For some time I have tried to build multivariate models based on WishartBartlett or LKJ priors, first in PyMC3 and more recently in PyMC5, and it has never really worked. It is always so slow that it is in practice completely unrealistic.

The only decent results I got were from marginalising the covariance matrix, therefore writing some StudentT-based custom distribution. Then it is very unstable and quite a bit more expensive than uncorrelated models, but at least doable.

I only tried on a small local machine with 96 cores. But a priori I shouldn’t have to use my Tier-0 supercomputing budget for such a simple problem.
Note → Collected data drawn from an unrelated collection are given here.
-- pv_equiv track=rewrite | github.com/Kyanji/IDS_Project | main.py | count_ports_syn
-- ===== SOURCE A (Python) =====
-- def count_ports_syn(port_list, threshold):  # return the port with the max number of connection in a "threshold" time
--     ports = port_list[1 - threshold:-1]
--     ports_count = {}
--     for i in list(set(ports)):
--         ports_count[str(i)] = 0
--
--     for i in ports:
--         ports_count[str(i)] = ports_count[str(i)] + 1
--
--     return max(ports_count.values())
-- ===== SOURCE B (Python) =====
-- def count_ports_syn(port_list, threshold):
--     # sort the window, then scan once for the longest run of equal elements
--     ports = port_list[1 - threshold:-1]
--     s = sorted(ports)
--     if not s:
--         raise ValueError("empty window")
--     best = 1
--     run = 1
--     prev = s[0]
--     for x in s[1:]:
--         run = run + 1 if x == prev else 1
--         if run > best:
--             best = run
--         prev = x
--     return best
-- ===== Notes on version B (the rewrite author's own statement) =====
-- stated objective: alternative
-- what changed: Replaces the two dict-building passes (zero-init over set(ports), per-element str-keyed increment, then max over values) with sort-then-scan: sort the window and return the longest run of consecutive equal elements in one linear scan.
import Mathlib
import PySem

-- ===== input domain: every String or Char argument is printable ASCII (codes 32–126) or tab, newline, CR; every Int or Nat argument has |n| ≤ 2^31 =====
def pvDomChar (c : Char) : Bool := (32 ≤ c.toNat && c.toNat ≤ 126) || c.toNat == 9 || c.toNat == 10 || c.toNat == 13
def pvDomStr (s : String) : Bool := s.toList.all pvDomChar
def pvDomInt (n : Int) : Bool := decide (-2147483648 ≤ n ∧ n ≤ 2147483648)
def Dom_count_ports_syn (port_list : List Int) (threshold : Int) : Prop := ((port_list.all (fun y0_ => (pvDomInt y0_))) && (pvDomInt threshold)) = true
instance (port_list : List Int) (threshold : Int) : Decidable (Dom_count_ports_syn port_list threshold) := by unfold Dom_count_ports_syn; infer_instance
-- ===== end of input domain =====

-- B replaces A's two dict-building passes with sort-then-scan (longest run of equal
-- elements in the sorted window); same return value on every nonempty window.

-- ===== PORT A =====
def count_ports_syn (port_list : List Int) (threshold : Int) : Int :=
  let ports := PySem.List.slice port_list (some (1 - threshold)) (some (-1))
  let d0 : PySem.Dict String Int :=
    (PySem.Set.ofList ports).foldl (fun d i => d.insert (PySem.Int.toStr i) 0) PySem.Dict.empty
  -- second loop: ports_count[str(i)] is always present (initialised above), so the
  -- KeyError-free read is ported as getD
  let d : PySem.Dict String Int :=
    ports.foldl (fun d i => d.insert (PySem.Int.toStr i) (d.getD (PySem.Int.toStr i) 0 + 1)) d0
  -- max(ports_count.values()) raises ValueError on an empty dict; excluded by Pre_
  match PySem.List.max? (PySem.Dict.values d) (fun v => v) with
  | some m => m
  | none => 0

-- ===== PORT B =====
-- the loop body of Source B: state (best, run, prev)
def bStep (st : Int × Int × Int) (x : Int) : Int × Int × Int :=
  let run' := if x = st.2.2 then st.2.1 + 1 else 1
  ((if st.1 < run' then run' else st.1), run', x)

def count_ports_syn_alt (port_list : List Int) (threshold : Int) : Int :=
  let ports := PySem.List.slice port_list (some (1 - threshold)) (some (-1))
  match PySem.List.sorted ports (fun x => x) with
  | [] => 0  -- Source B raises ValueError here; excluded by Pre_
  | h :: t => (t.foldl bStep (1, 1, h)).1

-- ===== PRECONDITION & SPEC =====
-- Pre_ excludes exactly the inputs whose window port_list[1-threshold:-1] is empty:
-- there A raises ValueError (max() of an empty sequence) and Source B raises ValueError too.
def Pre_count_ports_syn (port_list : List Int) (threshold : Int) : Prop :=
  PySem.List.slice port_list (some (1 - threshold)) (some (-1)) ≠ []
instance (port_list : List Int) (threshold : Int) : Decidable (Pre_count_ports_syn port_list threshold) := by unfold Pre_count_ports_syn; infer_instance

def pvWitness_count_ports_syn : List Int × Int := ([1, 2, 2, 3], 4)

def Spec_count_ports_syn (port_list : List Int) (threshold : Int) (out : Int) : Prop := out = count_ports_syn_alt port_list threshold
instance (port_list : List Int) (threshold : Int) (out : Int) : Decidable (Spec_count_ports_syn port_list threshold out) := by unfold Spec_count_ports_syn; infer_instance

-- ===== CLAIM (what is proved, stated in full; the proofs are below) =====
def Claim_equal_count_ports_syn : Prop := ∀ (port_list : List Int) (threshold : Int), Dom_count_ports_syn port_list threshold → Pre_count_ports_syn port_list threshold → Spec_count_ports_syn port_list threshold (count_ports_syn port_list threshold)

-- ===== LEMMAS AND PROOFS =====

-- str is injective on ints
lemma digitChar_inj_lt10 (a b : Nat) (ha : a < 10) (hb : b < 10)
    (h : Nat.digitChar a = Nat.digitChar b) : a = b := by
  interval_cases a <;> interval_cases b <;> revert h <;> decide

lemma toDigits10_inj (m : Nat) : ∀ n, Nat.toDigits 10 m = Nat.toDigits 10 n → m = n := by
  induction m using Nat.strong_induction_on with
  | _ m ih =>
    intro n h
    rw [Nat.toDigits_eq_if (by norm_num)] at h
    rw [Nat.toDigits_eq_if (b := 10) (n := n) (by norm_num)] at h
    split_ifs at h with h1 h2 h2
    · simp only [List.cons.injEq] at h
      exact digitChar_inj_lt10 _ _ h1 h2 h.1
    · exfalso
      have hlen := congrArg List.length h
      have hpos := Nat.length_toDigits_pos (b := 10) (n := n / 10)
      simp only [List.length_cons, List.length_append, List.length_nil] at hlen
      omega
    · exfalso
      have hlen := congrArg List.length h
      have hpos := Nat.length_toDigits_pos (b := 10) (n := m / 10)
      simp only [List.length_cons, List.length_append, List.length_nil] at hlen
      omega
    · obtain ⟨h3, h4⟩ := List.append_inj' h (by simp)
      simp only [List.cons.injEq] at h4
      have hm : m / 10 = n / 10 := ih (m / 10) (by omega) _ h3
      have hd : m % 10 = n % 10 :=
        digitChar_inj_lt10 _ _ (Nat.mod_lt _ (by norm_num)) (Nat.mod_lt _ (by norm_num)) h4.1
      omega

lemma toChars_inj : Function.Injective PySem.Int.toChars := by
  intro a b h
  unfold PySem.Int.toChars at h
  split_ifs at h with ha hb hb
  · simp only [List.cons.injEq] at h
    have := toDigits10_inj _ _ h.2
    omega
  · exfalso
    have hm : ('-' : Char) ∈ Nat.toDigits 10 b.toNat := h ▸ List.mem_cons_self ..
    have := Nat.isDigit_of_mem_toDigits (by norm_num) (by norm_num) hm
    revert this; decide
  · exfalso
    have hm : ('-' : Char) ∈ Nat.toDigits 10 a.toNat := h ▸ List.mem_cons_self ..
    have := Nat.isDigit_of_mem_toDigits (by norm_num) (by norm_num) hm
    revert this; decide
  · have := toDigits10_inj _ _ h
    omega

lemma toStr_inj : Function.Injective PySem.Int.toStr := by
  intro a b h
  exact toChars_inj (by
    have := congrArg String.toList h
    simpa [PySem.Int.toStr, String.toList_ofList] using this)

-- items of the zero-initialisation loop of A
lemma items_init_fold : ∀ (ks : List Int) (d : PySem.Dict String Int),
    ks.Nodup → (∀ i ∈ ks, PySem.Int.toStr i ∉ d.keys) →
    (ks.foldl (fun d i => d.insert (PySem.Int.toStr i) 0) d).items
      = d.items ++ ks.map (fun i => (PySem.Int.toStr i, (0 : Int))) := by
  intro ks
  induction ks with
  | nil => intro d _ _; simp
  | cons k ks ih =>
    intro d hnd hfresh
    have hcon : d.contains (PySem.Int.toStr k) = false := by
      by_contra hc
      have : d.contains (PySem.Int.toStr k) = true := by
        cases hcd : d.contains (PySem.Int.toStr k) <;> simp_all
      exact hfresh k (by simp) ((PySem.Dict.contains_iff_mem_keys d _).mp this)
    have hins := PySem.Dict.items_insert_of_not_contains d (0 : Int) hcon
    simp only [List.foldl_cons]
    rw [ih (d.insert (PySem.Int.toStr k) 0) (List.Nodup.of_cons hnd), hins]
    · simp
    · intro i hi
      have hmemk : (d.insert (PySem.Int.toStr k) 0).keys
          = d.keys ++ [PySem.Int.toStr k] := by
        simp [PySem.Dict.keys, hins]
      rw [hmemk]
      simp only [List.mem_append, List.mem_singleton]
      rintro (hk | hk)
      · exact hfresh i (List.mem_cons_of_mem _ hi) hk
      · have : i = k := toStr_inj hk
        subst this
        exact (List.nodup_cons.mp hnd).1 hi

-- items of the counting loop of A (every processed key already present)
lemma items_inc_fold : ∀ (l : List String) (d : PySem.Dict String Int),
    d.keys.Nodup → (∀ x ∈ l, x ∈ d.keys) →
    (l.foldl (fun d x => d.insert x (d.getD x 0 + 1)) d).items
      = d.items.map (fun p => (p.1, p.2 + (l.count p.1 : Int))) := by
  intro l
  induction l with
  | nil => intro d _ _; simp
  | cons x l ih =>
    intro d hnd hmem
    have hcon : d.contains x = true :=
      (PySem.Dict.contains_iff_mem_keys d x).mpr (hmem x (by simp))
    have hkeys := PySem.Dict.keys_insert_of_contains d (d.getD x 0 + 1) hcon
    simp only [List.foldl_cons]
    rw [ih (d.insert x (d.getD x 0 + 1)) (by rw [hkeys]; exact hnd)
        (by intro y hy; rw [hkeys]; exact hmem y (List.mem_cons_of_mem _ hy))]
    rw [PySem.Dict.items_insert_of_contains d _ hcon]
    rw [List.map_map]
    apply List.map_congr_left
    intro p hp
    by_cases hpx : p.1 = x
    · have hval : d.getD p.1 0 = p.2 :=
        PySem.Dict.getD_of_mem_items d (by exact hp) hnd 0
      subst hpx
      simp only [Function.comp, beq_self_eq_true, List.count_cons]
      simp [hval]
      ring
    · have : (p.1 == x) = false := by simp [hpx]
      simp only [Function.comp, this, Bool.false_eq_true]
      simp [List.count_cons]
      exact fun h => hpx h.symm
So I am wondering whether I missed something.

Here I build some minimalist example, which I would have expected to run fine on any laptop:

Here my synthetic data:

```
ncfg = 1009
platlength = 3
true_cov = np.array([[.8, .3, .1],
[.3, .4, .1],
[.1, .1, .9]])
true_mu = np.array([0, 0, 0])
rng = np.random.RandomState(0)
Yplateau = rng.multivariate_normal(mean=true_mu,
cov=true_cov,
size=ncfg)
print(Yplateau.shape)
```

Now a simple marginalised model, if I am aiming for a determination of mu but only view cov as a nuisance parameter:

```
marginalised_model = pm.Model()
with marginalised_model:
mu = pm.Flat("mu",initval=Yplateau.mean(axis=0),shape=platlength)
nu = pm.Exponential("nu",lam=1.0/np.sqrt(ncfg))
nup = nu + ncfg
scalep = ncfg * np.eye(platlength)
Y_obs = pm.MvStudentT("Y_obs",mu=mu,Sigma=scalep/(nup-platlength+1),nu=nup-platlength+1,
observed=Yplateau)
```

This samples OK, in less than one minute:

Now if I try to do basically the same but with an explicit sampling of the covariance:

```
wbtrivial_model = pm.Model()
with wbtrivial_model:
mu = pm.Flat("mu",initval=Yplateau.mean(axis=0),shape=platlength)
nu = pm.Exponential("nu",lam=1.0/np.sqrt(ncfg))
S = np.eye(platlength)
cov = pm.WishartBartlett('chol_cov', S, nu, is_cholesky=False, return_cholesky=False,
initval=plateaunaivecov)
Y_obs = pm.MvNormal("Y_obs",mu=mu,cov=cov,
observed=Yplateau)
```

then the sampler runs for hours. Just to infer a 3x3 covariance matrix!

However in this case I can get the MAP quickly, but this is essentially just the sample covariance, so not very interesting.

Using LKJ priors is just as slow, but on top of that my MAP seems to make no sense (even with eta=1 the MAP covariance is much more diagonal than the sample covariance)

```
lkjtrivial_model = pm.Model()
with lkjtrivial_model:
mu = pm.Flat("mu",initval=Yplateau.mean(axis=0),shape=platlength)
sd_dist = pm.Exponential.dist(np.eye(platlength), size=platlength)
chol, corr, sigmas = pm.LKJCholeskyCov(
'chol_cov', eta=1.0, n=platlength, sd_dist=sd_dist
)
Y_obs = pm.MvNormal("Y_obs",mu=mu,chol=chol,
observed=Yplateau)
```

Is there a way to improve either the WB or the LKJ model in a way which would give me a result in a few minutes for this extremely simple synthetic data?

Or is it just that MvNormal likelihoods are always at least 100-1000x more expensive than Normal likelihood and I have to live with that?

In real life my models are of course more complicated: mu is built from a bunch of other random variables.

PS:

There’s some new-ish PyMC feature I hadn’t tried yet which is the possibility of using sample_blackjax_nuts() or sample_numpyro_nuts(). I just tried that on the minimalist example and that’s a game changer. I obtain decent results in a few seconds (despite a lot of divergences). So the conclusion should be never to use pm.sample() any more??

On my real-life data, Numpyro is still having a hard time, but I will keep exploring this direction.